Primary Outcome Measures

Name	Time	Method
Change from Baseline in Pain (VAS/Visual Analog Score)	Baseline and Post operation 7 days	A VAS score, also known as a Visual Analog Scale score, is a common method used in healthcare and research to measure subjective or self-reported sensations or experiences, such as pain, anxiety, mood, or other subjective states. It typically consists of a horizontal or vertical line, usually 10 centimeters in length, with anchor points at either end. One end is labeled with the most negative or extreme aspect of the sensation or experience being measured, and the other end is labeled with the most positive or least extreme aspect.
Change from Baseline in function (JOA/Japanese Orthopaedic Association Score) score	Baseline and Post operation 7 days	The JOA score is often calculated based on a specific set of criteria and is used to help guide treatment decisions and monitor a patient's progress. It provides a standardized way to assess and communicate the clinical status of individuals with cervical myelopathy. The score may range from 0 (severe impairment) to 17 (normal function), with lower scores indicating greater disability.
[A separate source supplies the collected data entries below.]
-- pv_equiv track=rewrite | github.com/jvuorinen/aoc-2021 | 2021/day_18.py | split_first
-- ===== SOURCE A (Python) =====
-- def split_first(sfn):
--     cp = sfn[:]
--     for i, (n, depth) in enumerate(cp):
--         if n > 9:
--             cp.pop(i)
--             cp.insert(i, ((n // 2) + (n % 2), depth + 1))
--             cp.insert(i, (n // 2, depth + 1))
--             return cp, True
--     return cp, False
-- ===== SOURCE B (Python) =====
-- def split_first(sfn):
--     out = []
--     done = False
--     for n, depth in sfn:
--         if not done and n > 9:
--             out.append((n // 2, depth + 1))
--             out.append((n // 2 + n % 2, depth + 1))
--             done = True
--         else:
--             out.append((n, depth))
--     return out, done
-- ===== Notes on version B (the rewrite author's own statement) =====
-- stated objective: alternative
-- what changed: Replaces A's copy-then-indexed pop/insert-then-early-return with a single flag-guarded accumulator pass that builds a fresh list.
import Mathlib
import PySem

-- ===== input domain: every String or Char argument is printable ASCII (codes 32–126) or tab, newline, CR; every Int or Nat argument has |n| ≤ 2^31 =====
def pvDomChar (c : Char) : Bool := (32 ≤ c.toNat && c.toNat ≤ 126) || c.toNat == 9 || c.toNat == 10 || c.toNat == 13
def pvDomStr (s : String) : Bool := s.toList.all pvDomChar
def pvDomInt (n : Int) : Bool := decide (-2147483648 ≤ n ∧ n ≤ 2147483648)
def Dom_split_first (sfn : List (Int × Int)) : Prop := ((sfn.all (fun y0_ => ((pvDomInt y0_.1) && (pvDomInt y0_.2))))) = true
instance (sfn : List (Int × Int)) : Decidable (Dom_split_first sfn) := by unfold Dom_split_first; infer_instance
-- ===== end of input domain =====

-- B is an alternative decomposition of A (single flag-guarded accumulator pass instead of
-- copy + indexed pop/insert + early return); equal return value, same cost.

-- ===== PORT A =====
-- A's enumerate loop over the copy `cp`: `i` is the running index, `rest` the suffix still
-- to be enumerated; on a hit A does cp.pop(i); cp.insert(i, big); cp.insert(i, small).
def split_first_go (cp : List (Int × Int)) (i : Nat) (rest : List (Int × Int)) :
    (List (Int × Int)) × Bool :=
  match rest with
  | [] => (cp, false)
  | (n, depth) :: rest' =>
    if n > 9 then
      match PySem.List.pop? cp (i : Int) with
      | none => (cp, false)  -- unreachable: i indexes the element just enumerated
      | some (_, cp') =>
        (PySem.List.insert
          (PySem.List.insert cp' (i : Int)
            (PySem.Int.floordiv n 2 + PySem.Int.mod n 2, depth + 1))
          (i : Int) (PySem.Int.floordiv n 2, depth + 1), true)
    else split_first_go cp (i + 1) rest'

def split_first (sfn : List (Int × Int)) : (List (Int × Int)) × Bool :=
  split_first_go sfn 0 sfn

-- ===== PORT B =====
def split_first_alt (sfn : List (Int × Int)) : (List (Int × Int)) × Bool :=
  sfn.foldl
    (fun acc p =>
      if !acc.2 && p.1 > 9 then
        (acc.1 ++ [(PySem.Int.floordiv p.1 2, p.2 + 1),
                   (PySem.Int.floordiv p.1 2 + PySem.Int.mod p.1 2, p.2 + 1)], true)
      else (acc.1 ++ [p], acc.2))
    ([], false)

-- ===== PRECONDITION & SPEC =====
def Spec_split_first (sfn : List (Int × Int)) (out : (List (Int × Int)) × Bool) : Prop := out = split_first_alt sfn
instance (sfn : List (Int × Int)) (out : (List (Int × Int)) × Bool) : Decidable (Spec_split_first sfn out) := by unfold Spec_split_first; infer_instance

-- ===== CLAIM (what is proved, stated in full; the proofs are below) =====
def Claim_equal_split_first : Prop := ∀ (sfn : List (Int × Int)), Dom_split_first sfn → Spec_split_first sfn (split_first sfn)

-- ===== LEMMAS AND PROOFS =====

-- once B's done-flag is set, the rest of the fold just appends the remaining pairs
theorem split_first_alt_done (rest : List (Int × Int)) (acc : List (Int × Int)) :
    rest.foldl
      (fun acc p =>
        if !acc.2 && p.1 > 9 then
          (acc.1 ++ [(PySem.Int.floordiv p.1 2, p.2 + 1),
                     (PySem.Int.floordiv p.1 2 + PySem.Int.mod p.1 2, p.2 + 1)], true)
        else (acc.1 ++ [p], acc.2))
      (acc, true) = (acc ++ rest, true) := by
  induction rest generalizing acc with
  | nil => simp
  | cons p rest ih =>
    rw [List.foldl_cons]
    simp only [Bool.not_true, Bool.false_and, Bool.false_eq_true, if_false]
    rw [ih]; simp

-- A's scan with prefix `pre` already passed equals B's fold continued from (pre, false)
theorem split_first_go_eq (rest pre : List (Int × Int)) :
    split_first_go (pre ++ rest) pre.length rest =
    rest.foldl
      (fun acc p =>
        if !acc.2 && p.1 > 9 then
          (acc.1 ++ [(PySem.Int.floordiv p.1 2, p.2 + 1),
                     (PySem.Int.floordiv p.1 2 + PySem.Int.mod p.1 2, p.2 + 1)], true)
        else (acc.1 ++ [p], acc.2))
      (pre, false) := by
  induction rest generalizing pre with
  | nil => simp [split_first_go]
  | cons p rest ih =>
    obtain ⟨n, depth⟩ := p
    by_cases hn : n > 9
    · have hlen : pre.length < (pre ++ (n, depth) :: rest).length := by
        simp
      rw [split_first_go]
      simp only [hn, if_pos]
      rw [PySem.List.pop?_natCast _ _ hlen]
      have he : (pre ++ (n, depth) :: rest).eraseIdx pre.length = pre ++ rest := by
        simp [List.eraseIdx_append]
      have hins : ∀ v : Int × Int,
          PySem.List.insert (pre ++ rest) (pre.length : Int) v = pre ++ v :: rest := by
        intro v
        rw [PySem.List.insert_natCast _ _ _ (by simp)]
        simp
      have hins2 : ∀ v w : Int × Int,
          PySem.List.insert (pre ++ v :: rest) (pre.length : Int) w = pre ++ w :: v :: rest := by
        intro v w
        rw [PySem.List.insert_natCast _ _ _ (by simp)]
        simp
      simp only [he, hins, hins2]
      have : pre ++ (n, depth) :: rest = pre ++ [(n, depth)] ++ rest := by simp
      rw [List.foldl_cons]
      simp only [hn, decide_true, Bool.not_false, Bool.and_true, if_pos]
      rw [split_first_alt_done]
      simp
    · rw [split_first_go]
      simp only [hn, if_neg, not_false_iff]
      have h1 : pre ++ (n, depth) :: rest = (pre ++ [(n, depth)]) ++ rest := by simp
      have h2 : pre.length + 1 = (pre ++ [(n, depth)]).length := by simp
      rw [h1, h2, ih]
      rw [List.foldl_cons]
      simp [hn]

-- ===== VERDICT (by name: the statement is the Claim_ definition above) =====
theorem split_first_spec : Claim_equal_split_first := by
  intro sfn _
  unfold Spec_split_first split_first split_first_alt
  have := split_first_go_eq sfn []
  simpa using this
Change from Baseline in function (NDI/Neck Disability Index score) score	Baseline and Post operation 7 days	The NDI questionnaire typically consists of ten questions or items, and individuals are asked to rate their level of disability or limitation in various aspects of daily life due to neck pain. The questions cover a range of activities, including personal care, work, sleep, and recreational activities. Each question is scored on a scale from 0 to 5, with 0 indicating no disability and 5 indicating severe disability. The individual's responses to these questions are then totaled to calculate the NDI score, usually expressed as a percentage.